The Prosecution says that even if you were to conclude Bristol City Council may have been committing one or both of the crimes now alleged (which is disputed), and even if you were to conclude the Defendants honestly (even if mistakenly) took the action they did to prevent one or more of those crimes,

it was unreasonable, in the circumstances as Ds believed them to be, to use force like this to prevent it, because there was a process through which concerns about the statue could have been dealt.

The Defendants argue that their actions were reasonable because any such processes had failed.

Finally, on the preventing crime defence, there was comment made by Karl Laird in his article “Defence: R (on the application of the DPP) v Stratford Magistrates’ Court” in the Criminal Law Review in 2018 that there are aspects that “require further judicial elucidation”, including on the subject of force:

In conclusion, the Divisional Court’s judgment provides welcome clarification on the scope of the defence in s3(1). It also serves to highlight, however, that there are a number of aspects of the defence that require further judicial elucidation.

An Attorney General’s Reference might be welcome, then, to clarify the elements of the defence.

Conclusion

As should be obvious, the two areas of law raised, disproportionate infringement assessments being left to the factfinder, and the prevention of crime justification, are not particularly straightforward.

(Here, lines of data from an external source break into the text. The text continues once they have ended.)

-- pv_equiv track=rewrite | github.com/fim-ai/fim-one | src/fim_one/web/api/connectors.py | _split_auth_config
-- ===== SOURCE A (Python) =====
-- _AUTH_SENSITIVE_FIELDS: dict[str, list[str]] = {
--     "bearer": ["default_token"],
--     "api_key": ["default_api_key"],
--     "basic": ["default_username", "default_password"],
-- }
--
-- def _split_auth_config(
--     auth_type: str, auth_config: dict | None
-- ) -> tuple[dict, dict]:
--     """Split auth_config into (clean_config, cred_blob).
--
--     clean_config: non-sensitive fields only (token_prefix, header_name, etc.)
--     cred_blob: sensitive fields (default_token, default_api_key, etc.)
--     """
--     if not auth_config:
--         return {}, {}
--     sensitive = _AUTH_SENSITIVE_FIELDS.get(auth_type, [])
--     clean = {k: v for k, v in auth_config.items() if k not in sensitive}
--     cred_blob = {k: v for k, v in auth_config.items() if k in sensitive and v}
--     return clean, cred_blob
-- ===== SOURCE B (Python) =====
-- _AUTH_SENSITIVE_FIELDS: dict[str, list[str]] = {
--     "bearer": ["default_token"],
--     "api_key": ["default_api_key"],
--     "basic": ["default_username", "default_password"],
-- }
--
-- def _split_auth_config(auth_type, auth_config):
--     if not auth_config:
--         return {}, {}
--     # Iterate over the (tiny) sensitive-field schema instead of scanning the
--     # config: copy the config, pop each sensitive key out of the copy, and
--     # collect the truthy popped values as the credential blob.
--     clean = dict(auth_config)
--     cred_blob = {}
--     for k in _AUTH_SENSITIVE_FIELDS.get(auth_type, []):
--         v = clean.pop(k, None)
--         if v:
--             cred_blob[k] = v
--     return clean, cred_blob
-- ===== Notes on version B (the rewrite author's own statement) =====
-- stated objective: alternative
-- what changed: Instead of A's two comprehensions that each scan auth_config testing membership in the sensitive list, B copies the config once and iterates over the sensitive-field schema, popping each sensitive key out of the copy and collecting the truthy popped values as cred_blob.
import Mathlib
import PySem

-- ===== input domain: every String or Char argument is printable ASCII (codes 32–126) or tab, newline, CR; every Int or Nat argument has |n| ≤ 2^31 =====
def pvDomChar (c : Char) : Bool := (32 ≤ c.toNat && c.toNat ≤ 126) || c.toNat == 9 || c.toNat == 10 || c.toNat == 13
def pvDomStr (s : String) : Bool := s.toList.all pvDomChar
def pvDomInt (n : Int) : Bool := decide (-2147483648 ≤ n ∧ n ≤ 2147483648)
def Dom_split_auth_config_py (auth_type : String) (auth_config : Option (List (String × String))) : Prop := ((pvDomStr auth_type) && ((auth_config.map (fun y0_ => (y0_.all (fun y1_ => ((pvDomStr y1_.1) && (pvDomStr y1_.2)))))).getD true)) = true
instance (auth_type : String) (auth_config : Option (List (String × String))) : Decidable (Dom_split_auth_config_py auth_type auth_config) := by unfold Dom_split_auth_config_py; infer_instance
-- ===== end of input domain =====

-- B iterates over the sensitive-field schema, popping each sensitive key out of a copy of
-- the config, instead of A's two membership-filtering scans of the config (alternative
-- decomposition; return-value equivalence on dict-shaped inputs, see Pre_).

-- ===== PORT A =====
-- module constant _AUTH_SENSITIVE_FIELDS and its .get(auth_type, []) lookup (dict lookup = first match)
def pvAuthSensitiveFields : List (String × List String) :=
  [("bearer", ["default_token"]), ("api_key", ["default_api_key"]),
   ("basic", ["default_username", "default_password"])]

def pvSensitiveFor (auth_type : String) : List String :=
  ((pvAuthSensitiveFields.find? (fun kv => kv.1 == auth_type)).map (fun kv => kv.2)).getD []

def split_auth_config_py (auth_type : String) (auth_config : Option (List (String × String))) : (List (String × String)) × (List (String × String)) :=
  match auth_config with
  | none => ([], [])
  | some cfg =>
    if cfg.isEmpty then ([], [])
    else
      let sensitive := pvSensitiveFor auth_type
      let clean := cfg.filter (fun kv => !(sensitive.contains kv.1))
      let cred_blob := cfg.filter (fun kv => sensitive.contains kv.1 && kv.2 != "")
      (clean, cred_blob)

-- ===== PORT B =====
-- loop body of Source B: clean.pop(k, None) = lookup + delete-by-key (exact for a dict,
-- whose keys are distinct — Pre_ assumes that of the association list), then the
-- truthy popped value is appended to cred_blob.
def pvPopStep (acc : List (String × String) × List (String × String)) (k : String) :
    List (String × String) × List (String × String) :=
  match acc.1.find? (fun kv => kv.1 == k) with
  | none => acc
  | some kv =>
    (acc.1.filter (fun kv' => !(kv'.1 == k)),
     if kv.2 != "" then acc.2 ++ [(k, kv.2)] else acc.2)

def split_auth_config_py_alt (auth_type : String) (auth_config : Option (List (String × String))) : (List (String × String)) × (List (String × String)) :=
  match auth_config with
  | none => ([], [])
  | some cfg =>
    if cfg.isEmpty then ([], [])
    else (pvSensitiveFor auth_type).foldl pvPopStep (cfg, [])

-- ===== PRECONDITION & SPEC =====
-- cred-order shape condition: no truthy default_username appears after a truthy
-- default_password in the config
def pvOrdOk (cfg : List (String × String)) : Bool :=
  (cfg.dropWhile (fun kv => !(kv.1 == "default_password" && kv.2 != ""))).all
    (fun kv => !(kv.1 == "default_username" && kv.2 != ""))

-- Pre_ excludes association lists with duplicate keys (a Python dict cannot contain them)
-- and, for auth_type "basic", configs listing a truthy default_password before a truthy
-- default_username: there the cred_blob dicts are equal as Python dicts but their
-- iteration order is an accidental tie between A's config order and B's schema order.
def Pre_split_auth_config_py (auth_type : String) (auth_config : Option (List (String × String))) : Prop :=
  ((auth_config.getD []).map Prod.fst).Nodup ∧ (auth_type = "basic" → pvOrdOk (auth_config.getD []) = true)
instance (auth_type : String) (auth_config : Option (List (String × String))) : Decidable (Pre_split_auth_config_py auth_type auth_config) := by unfold Pre_split_auth_config_py; infer_instance

def pvWitness_split_auth_config_py : String × (Option (List (String × String))) :=
  ("basic", some [("default_username", "u"), ("header_name", "X"), ("default_password", "p")])

def Spec_split_auth_config_py (auth_type : String) (auth_config : Option (List (String × String))) (out : (List (String × String)) × (List (String × String))) : Prop := out = split_auth_config_py_alt auth_type auth_config
instance (auth_type : String) (auth_config : Option (List (String × String))) (out : (List (String × String)) × (List (String × String))) : Decidable (Spec_split_auth_config_py auth_type auth_config out) := by unfold Spec_split_auth_config_py; infer_instance

-- ===== CLAIM (what is proved, stated in full; the proofs are below) =====
def Claim_equal_split_auth_config_py : Prop := ∀ (auth_type : String) (auth_config : Option (List (String × String))), Dom_split_auth_config_py auth_type auth_config → Pre_split_auth_config_py auth_type auth_config → Spec_split_auth_config_py auth_type auth_config (split_auth_config_py auth_type auth_config)

-- ===== LEMMAS AND PROOFS =====
theorem pv_filter_key_single (t : String) (kv : String × String) :
    ∀ (cfg : List (String × String)), (cfg.map Prod.fst).Nodup →
      cfg.find? (fun x => x.1 == t) = some kv →
      cfg.filter (fun x => x.1 == t) = [kv] := by
  intro cfg
  induction cfg with
  | nil => intro _ h; simp at h
  | cons x rest ih =>
    intro nd hf
    simp only [List.map_cons, List.nodup_cons] at nd
    cases h : (x.1 == t) with
    | true =>
      have hf' : x = kv := by simpa [List.find?_cons, h] using hf
      subst hf'
      have hxt : x.1 = t := by simpa using h
      have hnil : rest.filter (fun x' => x'.1 == t) = [] := by
        rw [List.filter_eq_nil_iff]
        intro x' hx' hb
        have hx't : x'.1 = t := by simpa using hb
        exact nd.1 (by rw [hxt, ← hx't]; exact List.mem_map_of_mem hx')
      simp [h, hnil]
    | false =>
      have hf' : rest.find? (fun x => x.1 == t) = some kv := by
        simpa [List.find?_cons, h] using hf
      simp only [List.filter_cons, h]
      exact ih nd.2 hf' 

theorem pv_pop_spec (t : String) (cfg c : List (String × String))
    (nd : (cfg.map Prod.fst).Nodup) :
    pvPopStep (cfg, c) t
      = (cfg.filter (fun kv => !(kv.1 == t)),
         c ++ cfg.filter (fun kv => kv.1 == t && kv.2 != "")) := by
  unfold pvPopStep
  cases hf : cfg.find? (fun kv => kv.1 == t) with
  | none =>
    have hall := List.find?_eq_none.mp hf
    have h1 : cfg.filter (fun kv => !(kv.1 == t)) = cfg := by
      rw [List.filter_eq_self]
      intro kv hkv; simpa using hall kv hkv
    have h2 : cfg.filter (fun kv => kv.1 == t && kv.2 != "") = [] := by
      rw [List.filter_eq_nil_iff]
      intro kv hkv hb
      have := hall kv hkv
      simp at this hb
      exact this hb.1
    simp [h1, h2]
  | some kv =>
    have hkey : kv.1 = t := by
      have := List.find?_some hf
      simpa using this
    have hsingle := pv_filter_key_single t kv cfg nd hf
    have e : (cfg.filter (fun x => x.1 == t)).filter (fun x => x.2 != "")
        = cfg.filter (fun x => x.1 == t && x.2 != "") := by
      rw [List.filter_filter]
      apply List.filter_congr
      intro x _
      exact Bool.and_comm _ _
    have h2 : cfg.filter (fun x => x.1 == t && x.2 != "")
        = if kv.2 != "" then [kv] else [] := by
      rw [← e, hsingle]
      by_cases h : kv.2 = "" <;> simp [h]
    have hkv : (t, kv.2) = kv := by
      cases kv; simp at hkey ⊢; exact hkey.symm
    by_cases h : kv.2 = "" <;> simp [h2, h, hkv]

-- splitting on the union of two distinct keys, in key order, given the order condition
theorem pv_two_key_split (u p : String) (hup : u ≠ p) :
    ∀ (cfg : List (String × String)),
      (cfg.dropWhile (fun kv => !(kv.1 == p && kv.2 != ""))).all
        (fun kv => !(kv.1 == u && kv.2 != "")) = true →
      cfg.filter (fun kv => (kv.1 == u || kv.1 == p) && kv.2 != "")
        = cfg.filter (fun kv => kv.1 == u && kv.2 != "")
          ++ cfg.filter (fun kv => kv.1 == p && kv.2 != "") := by
  intro cfg
  induction cfg with
  | nil => intro _; rfl
  | cons kv rest ih =>
    intro hord
    by_cases hp : (kv.1 == p && kv.2 != "") = true
    · -- head is a truthy password: no truthy username from here on
      rw [List.dropWhile_cons_of_neg (by simp [hp])] at hord
      have hall := List.all_eq_true.mp hord
      have hrest : ∀ x ∈ rest, ¬ (x.1 == u && x.2 != "") = true := by
        intro x hx hb
        have := hall x (List.mem_cons_of_mem _ hx)
        simp [hb] at this
      obtain ⟨hkp, hkv2⟩ := by simpa using hp
      have hkvu : ¬ kv.1 = u := by rw [hkp]; exact fun h => hup h.symm
      have h1 : rest.filter (fun x => x.1 == u && x.2 != "") = [] := by
        rw [List.filter_eq_nil_iff]; intro x hx hb; exact hrest x hx hb
      have h2 : rest.filter (fun x => (x.1 == u || x.1 == p) && x.2 != "")
          = rest.filter (fun x => x.1 == p && x.2 != "") := by
        apply List.filter_congr
        intro x hx
        by_cases hxu : x.1 = u
        · have hv : x.2 = "" := by
            by_contra hne
            exact hrest x hx (by simp [hxu, hne])
          simp [hv]
        · have hxu' : (x.1 == u) = false := by simpa using hxu
          simp [hxu']
      simp only [List.filter_cons]
      simp [hkp, hkv2, h1, h2]
      exact fun h => hup h.symm
    · -- head is not a truthy password: the order condition passes to the tail
      have hpf : (kv.1 == p && kv.2 != "") = false := eq_false_of_ne_true hp
      rw [List.dropWhile_cons_of_pos (by simp [hpf])] at hord
      have hrec := ih hord
      simp only [List.filter_cons]
      simp only [Bool.and_eq_true, beq_iff_eq, bne_iff_ne, ne_eq, not_and, not_not] at hp
      by_cases hku : kv.1 = u
      · by_cases hv : kv.2 = ""
        · simp [hku, hv, hrec]
        · simp [hku, hv, hrec, hup]
      · by_cases hkp : kv.1 = p
        · have hv : kv.2 = "" := by
            by_contra hne; exact hne (hp (by simp [hkp]))
          simp [hkp, hv, hrec]
        · simp [hku, hkp, hrec]

theorem pv_sensitive_cases (s : String) :
    (s = "basic" ∧ pvSensitiveFor s = ["default_username", "default_password"])
    ∨ pvSensitiveFor s = [] ∨ (∃ t, pvSensitiveFor s = [t]) := by
  by_cases h1 : s = "bearer"
  · subst h1; right; right; exact ⟨"default_token", rfl⟩
  · by_cases h2 : s = "api_key"
    · subst h2; right; right; exact ⟨"default_api_key", rfl⟩
    · by_cases h3 : s = "basic"
      · subst h3; left; exact ⟨rfl, rfl⟩
      · right; left
        unfold pvSensitiveFor pvAuthSensitiveFields
        have e1 : ("bearer" == s) = false := by simp; exact fun h => h1 h.symm
        have e2 : ("api_key" == s) = false := by simp; exact fun h => h2 h.symm
        have e3 : ("basic" == s) = false := by simp; exact fun h => h3 h.symm
        simp [List.find?, e1, e2, e3]

theorem pv_nodup_filter (cfg : List (String × String)) (q : String × String → Bool)
    (nd : (cfg.map Prod.fst).Nodup) : ((cfg.filter q).map Prod.fst).Nodup :=
  nd.sublist (List.filter_sublist.map Prod.fst)

-- ===== VERDICT (by name: the statement is the Claim_ definition above) =====
theorem split_auth_config_py_spec : Claim_equal_split_auth_config_py := by
  intro auth_type auth_config _ hpre
  unfold Spec_split_auth_config_py split_auth_config_py split_auth_config_py_alt
  unfold Pre_split_auth_config_py at hpre
  cases auth_config with
  | none => rfl
  | some cfg =>
    simp only [Option.getD_some] at hpre
    obtain ⟨nd, hbasic⟩ := hpre
    by_cases hemp : cfg.isEmpty
    · simp [hemp]
    · simp only [hemp, Bool.false_eq_true, if_false]
      rcases pv_sensitive_cases auth_type with ⟨hb, hs⟩ | hs | ⟨t, hs⟩
      · -- basic: two pops
        have hord := hbasic hb
        unfold pvOrdOk at hord
        rw [hs]
        simp only [List.foldl_cons, List.foldl_nil]
        rw [pv_pop_spec _ _ _ nd, pv_pop_spec _ _ _ (pv_nodup_filter _ _ nd)]
        rw [List.filter_filter]
        have hcred2 : (cfg.filter (fun kv => !(kv.1 == "default_username"))).filter
              (fun kv => kv.1 == "default_password" && kv.2 != "")
            = cfg.filter (fun kv => kv.1 == "default_password" && kv.2 != "") := by
          rw [List.filter_filter]
          apply List.filter_congr
          intro x _
          by_cases hxp : x.1 = "default_password"
          · simp [hxp]
          · simp [hxp]
        rw [hcred2]
        simp only [List.nil_append]
        rw [← pv_two_key_split "default_username" "default_password" (by decide) cfg hord]
        simp only [Prod.mk.injEq]
        constructor
        · apply List.filter_congr
          intro x _
          by_cases h1 : x.1 = "default_username" <;> by_cases h2 : x.1 = "default_password" <;>
            simp [h1, h2]
        · apply List.filter_congr
          intro x _
          by_cases h1 : x.1 = "default_username" <;> by_cases h2 : x.1 = "default_password" <;>
            simp [h1, h2]
      · rw [hs]; simp
      · rw [hs]
        simp only [List.foldl_cons, List.foldl_nil]
        rw [pv_pop_spec _ _ _ nd]
        simp only [Prod.mk.injEq, List.nil_append]
        constructor
        · apply List.filter_congr; intro x _
          by_cases h : x.1 = t <;> simp [h]
        · apply List.filter_congr; intro x _
          by_cases h : x.1 = t <;> simp [h]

Much of the criticism directed at Suella Braverman was knee-jerk, itself more highly politicised than anything Braverman had said, and sometimes quite nasty.

It is puzzling that any lawyer or politician could reasonably object to an Attorney General’s Reference. Not only is it more than possible that the judge had made mistakes in his directions to the jury, it is also true that these two points of law could benefit from further clarification from the Court of Appeal so that the law can be properly applied in a more certain way in future cases.